このお庭は、今の和尚さんが趣味で(ご本人談)で造っていらっしゃるもので、歴史的なものではありません。しかしながら、深山幽谷から流れ出た水が大海に模した池に流れ込む様子を、お寺の裏山を上手に借景として使いつつ見事に表現しており、素晴らしい出来栄えになっています。
禅寺の庭らしさ、ということで言えば、鎌倉ナンバーワンかもしれないですね。
◆報国寺の庭園
一風変わった竹林の庭。青々とした孟宗竹の鮮明な風景の中を涼やかに吹きぬける風。風が吹き抜けた後、笹の葉がサワサワとささやくような心地よい音を立てる。。。

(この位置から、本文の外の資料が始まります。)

-- pv_equiv track=rewrite | github.com/EwigMidori/space-elevator | src/space_elevator/template/_pm/scripts/propeller.py | shorten_ref
-- ===== SOURCE A (Python) =====
-- def shorten_ref(refname: str) -> str:
--     prefixes = (
--         "refs/heads/",
--         "refs/remotes/",
--         "refs/tags/",
--     )
--     for prefix in prefixes:
--         if refname.startswith(prefix):
--             return refname[len(prefix) :]
--     return refname
-- ===== SOURCE B (Python) =====
-- def shorten_ref(refname: str) -> str:
--     parts = refname.split("/", 2)
--     if len(parts) == 3 and parts[0] == "refs" and parts[1] in ("heads", "remotes", "tags"):
--         return parts[2]
--     return refname
-- ===== Notes on version B (the rewrite author's own statement) =====
-- stated objective: idiomatic
-- what changed: Replaces the loop over three literal prefixes with startswith/slicing by a single split('/', 2) followed by a check of the first two path components, returning the third piece.
import Mathlib
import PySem

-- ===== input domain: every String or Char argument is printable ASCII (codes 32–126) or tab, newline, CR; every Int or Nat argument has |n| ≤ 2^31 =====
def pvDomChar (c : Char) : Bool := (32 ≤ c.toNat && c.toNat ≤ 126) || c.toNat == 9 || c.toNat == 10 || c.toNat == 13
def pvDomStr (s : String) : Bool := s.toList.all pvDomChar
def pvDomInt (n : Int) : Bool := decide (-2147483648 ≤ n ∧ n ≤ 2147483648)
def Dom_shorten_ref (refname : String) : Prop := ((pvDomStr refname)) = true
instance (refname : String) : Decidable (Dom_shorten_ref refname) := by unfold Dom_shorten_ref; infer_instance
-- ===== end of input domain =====

-- B replaces A's loop over three literal prefixes (startswith + slicing) by a single
-- split('/', 2) and a check of the first two path components (objective: idiomatic).

-- ===== PORT A =====
-- the 'for prefix in prefixes' loop with its early return
def shorten_ref.loop (refname : String) : List String → String
  | [] => refname
  | p :: ps =>
      if PySem.Str.startswith refname p then
        PySem.Str.slice refname (some (PySem.Str.len p)) none
      else shorten_ref.loop refname ps

def shorten_ref (refname : String) : String :=
  shorten_ref.loop refname ["refs/heads/", "refs/remotes/", "refs/tags/"]

-- ===== PORT B =====
def shorten_ref_alt (refname : String) : String :=
  -- parts = refname.split("/", 2); sep "/" is non-empty, so splitMax? is always `some`
  match (PySem.Str.splitMax? refname "/" 2).getD [] with
  | [a, b, c] =>
      -- len(parts) == 3 and parts[0] == "refs" and parts[1] in ("heads", "remotes", "tags")
      if a == "refs" && (b == "heads" || b == "remotes" || b == "tags") then c
      else refname
  | _ => refname

-- ===== PRECONDITION & SPEC =====
def Spec_shorten_ref (refname : String) (out : String) : Prop := out = shorten_ref_alt refname
instance (refname : String) (out : String) : Decidable (Spec_shorten_ref refname out) := by unfold Spec_shorten_ref; infer_instance

-- ===== CLAIM (what is proved, stated in full; the proofs are below) =====
def Claim_equal_shorten_ref : Prop := ∀ (refname : String), Dom_shorten_ref refname → Spec_shorten_ref refname (shorten_ref refname)

-- ===== LEMMAS AND PROOFS =====

-- Reference shape of Python's s.split('/', m): first argument counts the splits still allowed,
-- second accumulates the current chunk (already in order).
def pvSplit : Nat → List Char → List Char → List (List Char)
  | _, pre, [] => [pre]
  | 0, pre, l => [pre ++ l]
  | m+1, pre, c :: t => if c = '/' then pre :: pvSplit m [] t else pvSplit (m+1) (pre ++ [c]) t

theorem pvSplit_zero (pre l : List Char) : pvSplit 0 pre l = [pre ++ l] := by
  cases l <;> simp [pvSplit]

theorem pvSplit_seg (seg : List Char) (m : Nat) (pre t : List Char) (h : '/' ∉ seg) :
    pvSplit (m+1) pre (seg ++ '/' :: t) = (pre ++ seg) :: pvSplit m [] t := by
  induction seg generalizing pre with
  | nil => simp [pvSplit]
  | cons c cs ih =>
      have hc : c ≠ '/' := fun hc => h (by simp [hc])
      have hcs : '/' ∉ cs := fun hm => h (by simp [hm])
      simp [pvSplit, hc, ih (pre ++ [c]) hcs]

theorem pvSplit_inv {l : List Char} {m : Nat} {pre a : List Char} {rest : List (List Char)}
    (h : pvSplit (m+1) pre l = a :: rest) (hne : rest ≠ []) :
    ∃ s t, l = s ++ '/' :: t ∧ a = pre ++ s ∧ pvSplit m [] t = rest := by
  induction l generalizing pre with
  | nil =>
      simp [pvSplit] at h
      exact absurd h.2 hne
  | cons c t ih =>
      by_cases hc : c = '/'
      · subst hc
        simp [pvSplit] at h
        exact ⟨[], t, rfl, by simp [h.1], h.2⟩
      · simp [pvSplit, hc] at h
        obtain ⟨s, t', h1, h2, h3⟩ := ih h
        exact ⟨c :: s, t', by simp [h1], by simp [h2], h3⟩

theorem go_spec (fuel : Nat) : ∀ (m : Nat) (l cur : List Char) (acc : List (List Char)),
    l.length ≤ fuel →
    PySem.Chars.splitOnMax.go ['/'] fuel m l cur acc = acc.reverse ++ pvSplit m cur.reverse l := by
  induction fuel with
  | zero =>
      intro m l cur acc hl
      have : l = [] := List.length_eq_zero_iff.mp (Nat.le_zero.mp hl)
      subst this
      simp [PySem.Chars.splitOnMax.go, pvSplit]
  | succ fuel ih =>
      intro m l cur acc hl
      cases l with
      | nil => simp [PySem.Chars.splitOnMax.go, pvSplit]
      | cons c rest =>
          cases m with
          | zero =>
              simp [PySem.Chars.splitOnMax.go, pvSplit_zero]
          | succ m =>
              by_cases hc : c = '/'
              · subst hc
                have hpre : ['/'].isPrefixOf ('/' :: rest) = true := by simp
                simp only [PySem.Chars.splitOnMax.go, hpre, if_true, Nat.succ_sub_one,
                  List.length_singleton, List.drop_one, List.tail_cons]
                rw [ih m rest [] ((cur.reverse) :: acc) (by simpa using Nat.lt_succ_iff.mp (by simpa using hl))]
                simp [pvSplit]
              · have hpre : ['/'].isPrefixOf (c :: rest) = false := by
                  simp [List.isPrefixOf]
                  exact fun h => hc h.symm
                simp only [PySem.Chars.splitOnMax.go, hpre, Bool.false_eq_true, if_false,
                  Nat.add_eq_zero_iff, reduceCtorEq, and_false]
                rw [ih (m+1) rest (c :: cur) acc (by simpa using Nat.lt_succ_iff.mp (by simpa using hl))]
                simp [pvSplit, hc]

theorem splitOnMax_eq (cs : List Char) :
    PySem.Chars.splitOnMax cs ['/'] 2 = pvSplit 2 [] cs := by
  have h2 : ¬ ((2 : Int) < 0) := by norm_num
  simp only [PySem.Chars.splitOnMax, h2, if_false]
  have := go_spec (cs.length + 1) ((2:Int)).toNat cs [] [] (by omega)
  simpa using this

-- B's value, pushed down to pvSplit
theorem alt_eq (refname : String) :
    shorten_ref_alt refname =
      (match (pvSplit 2 [] refname.toList).map String.ofList with
       | [a, b, c] =>
           if a == "refs" && (b == "heads" || b == "remotes" || b == "tags") then c
           else refname
       | _ => refname) := by
  unfold shorten_ref_alt
  simp [PySem.Str.splitMax?, PySem.Chars.splitMax?, splitOnMax_eq]

theorem startswith_case (refname : String) {p : String} {t : List Char}
    (hsplit : refname.toList = p.toList ++ t) (hlen : p.toList.length = (PySem.Str.len p).toNat)
    (hnn : 0 ≤ PySem.Str.len p) :
    PySem.Str.slice refname (some (PySem.Str.len p)) none = String.ofList t := by
  apply String.toList_inj.mp
  rw [PySem.Str.toList_slice, String.toList_ofList]
  show PySem.List.slice refname.toList (some (PySem.Str.len p)) none = t
  rw [PySem.List.slice_from _ hnn, hsplit, ← hlen, List.drop_left]

theorem main_eq (refname : String) : shorten_ref refname = shorten_ref_alt refname := by
  rw [alt_eq]
  simp only [shorten_ref, shorten_ref.loop]
  by_cases h1 : PySem.Str.startswith refname "refs/heads/" = true
  · -- refname = "refs/heads/" ++ t
    obtain ⟨t, ht⟩ : "refs/heads/".toList <+: refname.toList := by
      rw [PySem.Str.startswith_eq, PySem.Chars.startswith_iff] at h1; exact h1
    have hcs : refname.toList = "refs".toList ++ '/' :: ("heads".toList ++ '/' :: t) := by
      rw [← ht]; rfl
    have hps : pvSplit 2 [] refname.toList = ["refs".toList, "heads".toList, t] := by
      rw [hcs, pvSplit_seg _ 1 [] _ (by decide), pvSplit_seg _ 0 [] _ (by decide), pvSplit_zero]
      simp
    rw [h1, if_pos rfl, hps]
    simp only [List.map_cons, List.map_nil, String.ofList_toList]
    rw [if_pos (by decide)]
    exact startswith_case refname (by rw [← ht]) (by decide) (by decide)
  · by_cases h2 : PySem.Str.startswith refname "refs/remotes/" = true
    · obtain ⟨t, ht⟩ : "refs/remotes/".toList <+: refname.toList := by
        rw [PySem.Str.startswith_eq, PySem.Chars.startswith_iff] at h2; exact h2
      have hcs : refname.toList = "refs".toList ++ '/' :: ("remotes".toList ++ '/' :: t) := by
        rw [← ht]; rfl
      have hps : pvSplit 2 [] refname.toList = ["refs".toList, "remotes".toList, t] := by
        rw [hcs, pvSplit_seg _ 1 [] _ (by decide), pvSplit_seg _ 0 [] _ (by decide), pvSplit_zero]
        simp
      rw [eq_false_of_ne_true h1, if_neg Bool.false_ne_true, h2, if_pos rfl, hps]
      simp only [List.map_cons, List.map_nil, String.ofList_toList]
      rw [if_pos (by decide)]
      exact startswith_case refname (by rw [← ht]) (by decide) (by decide)
    · by_cases h3 : PySem.Str.startswith refname "refs/tags/" = true
      · obtain ⟨t, ht⟩ : "refs/tags/".toList <+: refname.toList := by
          rw [PySem.Str.startswith_eq, PySem.Chars.startswith_iff] at h3; exact h3
        have hcs : refname.toList = "refs".toList ++ '/' :: ("tags".toList ++ '/' :: t) := by
          rw [← ht]; rfl
        have hps : pvSplit 2 [] refname.toList = ["refs".toList, "tags".toList, t] := by
          rw [hcs, pvSplit_seg _ 1 [] _ (by decide), pvSplit_seg _ 0 [] _ (by decide), pvSplit_zero]
          simp
        rw [eq_false_of_ne_true h1, if_neg Bool.false_ne_true,
          eq_false_of_ne_true h2, if_neg Bool.false_ne_true, h3, if_pos rfl, hps]
        simp only [List.map_cons, List.map_nil, String.ofList_toList]
        rw [if_pos (by decide)]
        exact startswith_case refname (by rw [← ht]) (by decide) (by decide)
      · -- no prefix matches: B's guard cannot fire either
        rw [eq_false_of_ne_true h1, if_neg Bool.false_ne_true,
          eq_false_of_ne_true h2, if_neg Bool.false_ne_true,
          eq_false_of_ne_true h3, if_neg Bool.false_ne_true]
        rcases hM : pvSplit 2 [] refname.toList with _ | ⟨la, _ | ⟨lb, _ | ⟨lc, _ | _⟩⟩⟩ <;>
          simp only [List.map_cons, List.map_nil]
        -- the [la, lb, lc] branch
        by_cases hg : (String.ofList la == "refs" &&
            (String.ofList lb == "heads" || String.ofList lb == "remotes" ||
             String.ofList lb == "tags")) = true
        · exfalso
          obtain ⟨s, t, hl, ha, hrest⟩ := pvSplit_inv hM (by simp)
          obtain ⟨s2, t2, hl2, hb, hrest2⟩ := pvSplit_inv hrest (by simp)
          rw [pvSplit_zero] at hrest2
          simp only [List.nil_append] at ha hb
          have hc : lc = t2 := by simpa using hrest2.symm
          simp only [Bool.and_eq_true, Bool.or_eq_true, beq_iff_eq] at hg
          have hla : la = "refs".toList := by
            rw [← hg.1, String.toList_ofList]
          have hcs : refname.toList = la ++ '/' :: (lb ++ '/' :: lc) := by
            rw [hl, hl2, ha, hb, hc]
          rcases hg.2 with (hb' | hb') | hb'
          · apply h1
            rw [PySem.Str.startswith_eq, PySem.Chars.startswith_iff]
            refine ⟨lc, ?_⟩
            have hlb : lb = "heads".toList := by
              rw [← hb', String.toList_ofList]
            rw [hcs, hla, hlb]; rfl
          · apply h2
            rw [PySem.Str.startswith_eq, PySem.Chars.startswith_iff]
            refine ⟨lc, ?_⟩
            have hlb : lb = "remotes".toList := by
              rw [← hb', String.toList_ofList]
            rw [hcs, hla, hlb]; rfl
          · apply h3
            rw [PySem.Str.startswith_eq, PySem.Chars.startswith_iff]
            refine ⟨lc, ?_⟩
            have hlb : lb = "tags".toList := by
              rw [← hb', String.toList_ofList]
            rw [hcs, hla, hlb]; rfl
        · rw [if_neg (by simpa using hg)]

-- ===== VERDICT (by name: the statement is the Claim_ definition above) =====
theorem shorten_ref_spec : Claim_equal_shorten_ref := by
  intro refname _
  exact main_eq refname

この庭は、外国人に「日本の風情というのは、こういうもんだよ」と教えるときに、ちょうどピッタリ。
麗らかで幻想的な春の早朝、夏の午前の心地よさ、秋の昼下がりの美しさ、冬の夕暮れの寂しさ。。。誰もが心の奥底に持っている日本人の心を思い出すために時折訪れたい、そんなお庭です。
さて、これも順位付けはとても難しいですが、鎌倉の庭園ベスト3は、
1位:報国寺の庭園
2位:瑞泉寺の庭園
3位:海蔵寺の庭園
というところでしょうか。
このほか、日本庭園ではありませんが、鎌倉文学館のローズガーデン(イングリッシュ・ガーデン)は、5月には春バラで一杯になります。イベントも行われるので、ぜひ訪れてみてください。